(Collected data)
= = = =
-- pv_equiv track=rewrite | github.com/sgennari/cmpt_100_tutorials | dictionaries/solutions/solution0.py | build_placements
-- ===== SOURCE A (Python) =====
-- def build_placements(shoes):
--     """ (list of str) -> dict of {str: list of int}
--     Return a dictionary where each key is a company
--     and each value is a
--     list of placements by people wearing shoes
--     made by that company.
--
--     >>> result = build_placements(['Saucony', 'Asics', \
--             'Asics', 'NB', 'Saucony', 'Nike', 'Asics', 'Adidas', \
--             'Saucony', 'Asics'])
--
--     >>> result == {'Saucony': [1, 5, 9], \
--     'Asics': [2, 3, 7, 10], 'NB': [4], 'Nike': [6], \
--     'Adidas': [8]}
--     True
--     """
--     placements = {}
--     position = 1
--     for brand in shoes:
--         if brand not in placements:
--             placements[brand] = []
--         placements[brand].append(position)
--         position = position + 1
--     return placements
-- ===== SOURCE B (Python) =====
-- def build_placements(shoes):
--     brands = list(dict.fromkeys(shoes))
--     return {brand: [i + 1 for i, b in enumerate(shoes) if b == brand]
--             for brand in brands}
-- ===== Notes on version B (the rewrite author's own statement) =====
-- stated objective: alternative
-- what changed: Replaced the single incremental dict-accumulation pass carrying a position counter by a distinct-brands pass (dict.fromkeys) followed by one enumerate-filter scan per brand.
import Mathlib
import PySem

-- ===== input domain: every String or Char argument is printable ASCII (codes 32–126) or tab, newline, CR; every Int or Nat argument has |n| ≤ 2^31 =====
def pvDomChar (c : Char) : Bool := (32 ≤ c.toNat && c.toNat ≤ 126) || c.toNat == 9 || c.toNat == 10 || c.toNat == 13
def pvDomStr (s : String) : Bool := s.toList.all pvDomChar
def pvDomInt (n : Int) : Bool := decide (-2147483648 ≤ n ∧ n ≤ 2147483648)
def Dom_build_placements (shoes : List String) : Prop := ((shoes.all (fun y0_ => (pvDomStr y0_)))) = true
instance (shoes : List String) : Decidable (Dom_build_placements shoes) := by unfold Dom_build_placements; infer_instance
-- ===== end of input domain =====

-- B groups by one filtering scan of enumerate(shoes) per distinct brand instead of A's
-- single accumulation pass with a position counter; alternative decomposition, not faster.

-- ===== PORT A =====
-- literal port of A's loop: state = (placements dict, position counter)
def build_placements (shoes : List String) : List (String × List Int) :=
  (shoes.foldl
    (fun (st : PySem.Dict String (List Int) × Int) brand =>
      let d := if st.1.contains brand then st.1 else st.1.insert brand []
      (d.insert brand (d.getD brand [] ++ [st.2]), st.2 + 1))
    (PySem.Dict.empty, 1)).1.items

-- ===== PORT B =====
-- list(dict.fromkeys(shoes)) = PySem.Set.ofList shoes (first-occurrence distinct)
def build_placements_alt (shoes : List String) : List (String × List Int) :=
  (PySem.Set.ofList shoes).map (fun brand =>
    (brand, ((PySem.List.enumerate shoes).filter (fun p => p.2 == brand)).map (fun p => p.1 + 1)))

-- ===== PRECONDITION & SPEC =====
def Spec_build_placements (shoes : List String) (out : List (String × List Int)) : Prop := out = build_placements_alt shoes
instance (shoes : List String) (out : List (String × List Int)) : Decidable (Spec_build_placements shoes out) := by unfold Spec_build_placements; infer_instance

-- ===== CLAIM (what is proved, stated in full; the proofs are below) =====
def Claim_equal_build_placements : Prop := ∀ (shoes : List String), Dom_build_placements shoes → Spec_build_placements shoes (build_placements shoes)

-- ===== LEMMAS AND PROOFS =====

-- 1-based positions of brand in l (B's per-brand value)
def posList (l : List String) (brand : String) : List Int :=
  ((PySem.List.enumerate l).filter (fun p => p.2 == brand)).map (fun p => p.1 + 1)

lemma posList_append (l : List String) (b brand : String) :
    posList (l ++ [b]) brand =
      posList l brand ++ (if b = brand then [(l.length : Int) + 1] else []) := by
  simp [posList, PySem.List.enumerate_append, PySem.List.enumerate_cons, PySem.List.enumerate_nil,
    List.filter_append]
  split_ifs with h <;> simp [h]

lemma posList_of_not_mem (l : List String) (brand : String) (h : brand ∉ l) :
    posList l brand = [] := by
  simp only [posList, List.map_eq_nil_iff, List.filter_eq_nil_iff]
  intro p hp
  rcases (PySem.List.mem_enumerate_iff _ _ _).1 hp with ⟨k, hk, rfl⟩
  simp only [beq_iff_eq]
  intro he; exact h (he ▸ List.getElem_mem hk)

-- loop invariant: after processing l, the dict's items are B's groups over l and the counter is |l|+1
lemma loop_inv (l : List String) :
    l.foldl
      (fun (st : PySem.Dict String (List Int) × Int) brand =>
        let d := if st.1.contains brand then st.1 else st.1.insert brand []
        (d.insert brand (d.getD brand [] ++ [st.2]), st.2 + 1))
      (PySem.Dict.empty, 1)
    = (PySem.Dict.mk ((PySem.Set.ofList l).map (fun b => (b, posList l b))),
       (l.length : Int) + 1) := by
  induction l using List.reverseRecOn with
  | nil => rfl
  | append_singleton l b ih =>
    rw [List.foldl_append, ih, List.foldl_cons, List.foldl_nil]
    have hkeys : (PySem.Dict.mk ((PySem.Set.ofList l).map (fun b => (b, posList l b)))).keys
        = PySem.Set.ofList l := by
      simp only [PySem.Dict.keys, List.map_map]
      rw [show ((fun x : String × List Int => x.1) ∘ fun b => (b, posList l b)) = id from rfl,
        List.map_id]
    have hcont : (PySem.Dict.mk ((PySem.Set.ofList l).map (fun b => (b, posList l b)))).contains b
        = decide (b ∈ l) := by
      rw [PySem.Dict.contains_eq_decide_mem_keys, hkeys]
      simp [PySem.Set.mem_ofList]
    by_cases hb : b ∈ l
    · -- brand already present: overwrite its list with the appended one
      simp only [hcont, hb, decide_true, if_true]
      have hnd : (PySem.Dict.mk ((PySem.Set.ofList l).map (fun b => (b, posList l b)))).keys.Nodup := by
        rw [hkeys]; exact PySem.Set.nodup_ofList l
      have hmem : (b, posList l b) ∈ ((PySem.Set.ofList l).map (fun b => (b, posList l b))) :=
        List.mem_map_of_mem ((PySem.Set.mem_ofList l b).2 hb)
      have hgetD : (PySem.Dict.mk ((PySem.Set.ofList l).map (fun b => (b, posList l b)))).getD b []
          = posList l b := PySem.Dict.getD_of_mem_items _ hmem hnd []
      have hcont' : (PySem.Dict.mk ((PySem.Set.ofList l).map (fun b => (b, posList l b)))).contains b
          = true := by rw [hcont]; simp [hb]
      refine Prod.ext ?_ (by simp only [List.length_append, List.length_cons, List.length_nil]; push_cast; ring)
      apply PySem.Dict.ext
      rw [hgetD, PySem.Dict.items_insert_of_contains _ _ hcont']
      have hS : PySem.Set.ofList (l ++ [b]) = PySem.Set.ofList l := by
        rw [PySem.Set.ofList_append_singleton,
          PySem.Set.add_of_mem ((PySem.Set.mem_ofList l b).2 hb)]
      simp only [hS, List.map_map]
      refine List.map_congr_left (fun b' hb' => ?_)
      simp only [Function.comp]
      by_cases hbb : b' = b
      · subst hbb
        simp [posList_append]
      · simp only [beq_iff_eq, hbb, if_false]
        rw [posList_append]
        have : ¬ b = b' := fun h => hbb h.symm
        simp [this]
    · -- new brand: inserted with [] then overwritten with [position]
      rw [hcont]
      simp only [hb, decide_false, Bool.false_eq_true, if_false, PySem.Dict.getD_insert_self,
        PySem.Dict.insert_insert_self]
      refine Prod.ext ?_ (by simp only [List.length_append, List.length_cons, List.length_nil]; push_cast; ring)
      apply PySem.Dict.ext
      have hnc : (PySem.Dict.mk ((PySem.Set.ofList l).map (fun b => (b, posList l b)))).contains b
          = false := by rw [hcont]; simp [hb]
      rw [PySem.Dict.items_insert_of_not_contains _ _ hnc]
      have hS : PySem.Set.ofList (l ++ [b])
          = PySem.Set.ofList l ++ [b] := by
        rw [PySem.Set.ofList_append_singleton,
          PySem.Set.add_of_not_mem (fun h => hb ((PySem.Set.mem_ofList l b).1 h))]
      simp only [hS, List.map_append, List.map_cons, List.map_nil]
      congr 1
      · refine List.map_congr_left (fun b' hb' => ?_)
        have hbb : ¬ b = b' := fun h => by
          subst h; exact hb ((PySem.Set.mem_ofList l b).1 hb')
        rw [posList_append]
        simp [hbb]
      · rw [posList_append, posList_of_not_mem l b hb]
        simp

theorem pv_main (shoes : List String) :
    build_placements shoes = build_placements_alt shoes := by
  rw [build_placements, loop_inv]
  rfl

-- ===== VERDICT (by name: the statement is the Claim_ definition above) =====
theorem build_placements_spec : Claim_equal_build_placements := by
  intro shoes _
  exact pv_main shoes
= = = =
§ **Problem requirements**: Write out an exact transcription of the line with "subst h; exact" and of each line after it; stop at the end of the records.

§ **Response area**:
          subst h; exact hb ((PySem.Set.mem_ofList l b).1 hb')
        rw [posList_append]
        simp [hbb]
      · rw [posList_append, posList_of_not_mem l b hb]
        simp

theorem pv_main (shoes : List String) :
    build_placements shoes = build_placements_alt shoes := by
  rw [build_placements, loop_inv]
  rfl

-- ===== VERDICT (by name: the statement is the Claim_ definition above) =====
theorem build_placements_spec : Claim_equal_build_placements := by
  intro shoes _
  exact pv_main shoes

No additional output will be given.